How we cite our quotes: All quotations are from Casablanca.
Quote #4
RICK: Nothing can stop them now. Wednesday, Thursday at the latest, they'll be in Paris.
Because there are currently no German troops in Casablanca (Strasser's boys don't really count), the flashback is really the film's best opportunity to give the audience a sense of the impending doom of military invasion. We can understand Rick and Ilsa's desperation as the Nazis close in on Paris, as their paradise starts to crumble. Note to John Milton: Paradise Crumbling would have been a better title.
Quote #5
ILSA: Was that cannon fire, or is it my heart pounding?
Here's another line that comes during the flashback, as Ilsa can hardly distinguish the pounding of cannon fire from the pounding of her heart. It's props to this movie that she can get away with this kind of melodramatic dialogue without the audience starting to leave the theater.
Quote #6
RICK: Don't you sometimes wonder if it's worth all this? I mean, what you're fighting for.

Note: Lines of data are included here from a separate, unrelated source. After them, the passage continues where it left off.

-- pv_equiv track=rewrite | github.com/younusimran/Practice | findwords.py | order_result
-- ===== SOURCE A (Python) =====
-- def order_result(str1, str2, c_check):
--     results={}
--     location = 0
--     if all(value == True for value in c_check.values()):
--         for char in str1:
--             try:
--                 if str2.index(char, location) >= location:
--                     results[char] = True
--                     location = (str2.index(char, location)) + 1
--                 else:
--                     results[char] = False
--             except:
--                 results[char] = False
--         if all(value == True for value in results.values()):
--             results = "The letter in words in order in sentence"
--         else:
--             results = "The letter in words are not in order, in sentence"
--     else:
--         results= "The sentence do not contain letter(s) or contain less than required"
--     return results
-- ===== SOURCE B (Python) =====
-- def order_result(str1, str2, c_check):
--     if not all(c_check.values()):
--         return "The sentence do not contain letter(s) or contain less than required"
--     positions = {}
--     for i, ch in enumerate(str2):
--         positions.setdefault(ch, []).append(i)
--     loc = 0
--     for ch in str1:
--         lst = positions.get(ch, [])
--         lo, hi = 0, len(lst)
--         while lo < hi:
--             mid = (lo + hi) // 2
--             if lst[mid] < loc:
--                 lo = mid + 1
--             else:
--                 hi = mid
--         if lo == len(lst):
--             return "The letter in words are not in order, in sentence"
--         loc = lst[lo] + 1
--     return "The letter in words in order in sentence"
-- ===== Notes on version B (the rewrite author's own statement) =====
-- stated objective: alternative
-- what changed: Replaces A's per-character str.index rescans and results-dict bookkeeping with a char->occurrence-positions index built in one pass over str2, then a hand-written binary search per character of str1 for the first occurrence at or after the current location, with an early return on failure.
import Mathlib
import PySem

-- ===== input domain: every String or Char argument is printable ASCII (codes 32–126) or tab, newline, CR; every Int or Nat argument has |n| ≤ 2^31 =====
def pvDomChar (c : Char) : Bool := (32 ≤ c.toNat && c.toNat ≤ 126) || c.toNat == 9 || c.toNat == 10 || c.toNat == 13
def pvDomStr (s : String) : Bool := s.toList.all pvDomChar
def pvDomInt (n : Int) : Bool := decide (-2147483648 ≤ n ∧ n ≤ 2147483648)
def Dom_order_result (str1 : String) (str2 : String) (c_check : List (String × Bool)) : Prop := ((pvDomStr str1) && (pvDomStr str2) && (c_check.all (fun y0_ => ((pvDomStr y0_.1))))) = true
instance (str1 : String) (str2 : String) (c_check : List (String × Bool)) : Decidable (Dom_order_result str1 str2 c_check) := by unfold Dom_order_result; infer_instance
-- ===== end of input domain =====

-- B replaces A's repeated str.index scans with a char→occurrence-positions index
-- built in one pass over str2 plus a binary search per character of str1
-- (objective: alternative algorithm, not claimed faster).

-- ===== PORT A =====
-- the 'for char in str1' loop: str2.index(char, location) raises ValueError exactly
-- when PySem.Str.findFrom returns -1 (the 'except' branch); otherwise the index value
-- is findFrom's value and the 'if … >= location' comparison is made on it.
def orLoopA (str2 : String) : List Char → Int → PySem.Dict String Bool → PySem.Dict String Bool
  | [], _, res => res
  | c :: cs, loc, res =>
      let i := PySem.Str.findFrom str2 (String.ofList [c]) loc
      if i = -1 then orLoopA str2 cs loc (res.insert (String.ofList [c]) false)       -- except: results[char] = False
      else if loc ≤ i then orLoopA str2 cs (i + 1) (res.insert (String.ofList [c]) true)
      else orLoopA str2 cs loc (res.insert (String.ofList [c]) false)

def order_result (str1 : String) (str2 : String) (c_check : List (String × Bool)) : String :=
  if (PySem.Dict.ofList c_check).values.all (fun v => v == true) then
    let results := orLoopA str2 str1.toList 0 PySem.Dict.empty
    if results.values.all (fun v => v == true) then
      "The letter in words in order in sentence"
    else
      "The letter in words are not in order, in sentence"
  else
    "The sentence do not contain letter(s) or contain less than required"

-- ===== PORT B =====
-- 'for i, ch in enumerate(str2): positions.setdefault(ch, []).append(i)'
-- (the in-place append is d[ch] = d.get(ch, []) ++ [i], i.e. Dict.modify)
def buildPos (l : List Char) : PySem.Dict Char (List Int) :=
  (PySem.List.enumerate l).foldl (fun d p => d.modify p.2 [] (· ++ [p.1])) PySem.Dict.empty

-- the hand-written 'while lo < hi' binary search of Source B, step for step
def bsearch (lst : List Int) (loc : Int) (lo hi : Nat) : Nat :=
  if lo < hi then
    let mid := (lo + hi) / 2
    if lst.getD mid 0 < loc then bsearch lst loc (mid + 1) hi
    else bsearch lst loc lo mid
  else lo
termination_by hi - lo
decreasing_by all_goals omega

-- the 'for ch in str1' loop with its early returns
def loopB (pos : PySem.Dict Char (List Int)) : List Char → Int → String
  | [], _ => "The letter in words in order in sentence"
  | c :: cs, loc =>
      let lst := pos.getD c []
      let lo := bsearch lst loc 0 lst.length
      if lo = lst.length then "The letter in words are not in order, in sentence"
      else loopB pos cs (lst.getD lo 0 + 1)

def order_result_alt (str1 : String) (str2 : String) (c_check : List (String × Bool)) : String :=
  if !((PySem.Dict.ofList c_check).values.all (fun v => v)) then
    "The sentence do not contain letter(s) or contain less than required"
  else
    loopB (buildPos str2.toList) str1.toList 0

-- ===== PRECONDITION & SPEC =====
def Spec_order_result (str1 : String) (str2 : String) (c_check : List (String × Bool)) (out : String) : Prop := out = order_result_alt str1 str2 c_check
instance (str1 : String) (str2 : String) (c_check : List (String × Bool)) (out : String) : Decidable (Spec_order_result str1 str2 c_check out) := by unfold Spec_order_result; infer_instance

-- ===== CLAIM (what is proved, stated in full; the proofs are below) =====
def Claim_equal_order_result : Prop := ∀ (str1 : String) (str2 : String) (c_check : List (String × Bool)), Dom_order_result str1 str2 c_check → Spec_order_result str1 str2 c_check (order_result str1 str2 c_check)

-- ===== LEMMAS AND PROOFS =====

-- the mathematical yardstick both programs are reduced to: greedy subsequence test
def isSubseq : List Char → List Char → Bool
  | [], _ => true
  | _ :: _, [] => false
  | c :: cs, d :: ds => if c = d then isSubseq cs ds else isSubseq (c :: cs) ds

-- inserting a False value makes the dict's values not all True
lemma allTrue_insert_false (d : PySem.Dict String Bool) (k : String) :
    ((d.insert k false).values.all (fun v => v == true)) = false := by
  unfold PySem.Dict.insert
  split
  · rename_i h
    unfold PySem.Dict.contains at h
    simp only [List.any_eq_true, beq_iff_eq] at h
    obtain ⟨p, hp, hk⟩ := h
    simp only [PySem.Dict.values, List.all_eq_false, List.mem_map]
    refine ⟨false, ⟨(k, false), ⟨p, hp, by simp [hk]⟩, rfl⟩, by simp⟩
  · simp [PySem.Dict.values]

-- inserting True for a key that is not mapped to False leaves "all values True" unchanged
lemma allTrue_insert_true (d : PySem.Dict String Bool) (k : String)
    (h : (k, false) ∉ d.items) :
    ((d.insert k true).values.all (fun v => v == true)) = (d.values.all (fun v => v == true)) := by
  unfold PySem.Dict.insert
  split
  · simp only [PySem.Dict.values, List.map_map]
    apply Bool.eq_iff_iff.mpr
    simp only [List.all_eq_true, List.mem_map, Function.comp]
    constructor
    · rintro hall v ⟨p, hp, rfl⟩
      by_cases hk : p.1 = k
      · rcases p with ⟨k', v⟩
        cases v
        · exact absurd (show (k, false) ∈ d.items by simpa [← hk] using hp) h
        · rfl
      · have := hall _ ⟨p, hp, rfl⟩
        simpa [hk] using this
    · rintro hall v ⟨p, hp, rfl⟩
      have := hall _ ⟨p, hp, rfl⟩
      by_cases hk : p.1 = k <;> simp [hk, this]
  · simp [PySem.Dict.values, List.all_append]

-- a False entry survives an insert of True
lemma mem_false_insert_true (d : PySem.Dict String Bool) (k k' : String)
    (h : (k', false) ∈ (d.insert k true).items) : (k', false) ∈ d.items := by
  unfold PySem.Dict.insert at h
  split at h
  · simp only [List.mem_map] at h
    obtain ⟨p, hp, he⟩ := h
    by_cases hk : p.1 = k
    · simp [hk] at he
    · simpa [hk, ← he] using hp
  · simp only [List.mem_append, List.mem_singleton] at h
    rcases h with h | h
    · exact h
    · simp at h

LASZLO: You might as well question why we breathe. If you stop breathing, we'll die. If we stop fighting our enemies, the world will die.
With all the indirect references to war, here's a flat-out statement of what's at stake, according to Laszlo—the end of the free world as we know it. Everyone knew in 1941 that the Germans would overrun Europe and Great Britain if the U.S. didn't get involved. This was probably why Laszlo was so insistent on getting there. By 1941, the U.S. was supplying weapons, but people like Laszlo knew that the whole "Arsenal of Democracy" approach wasn't cutting it.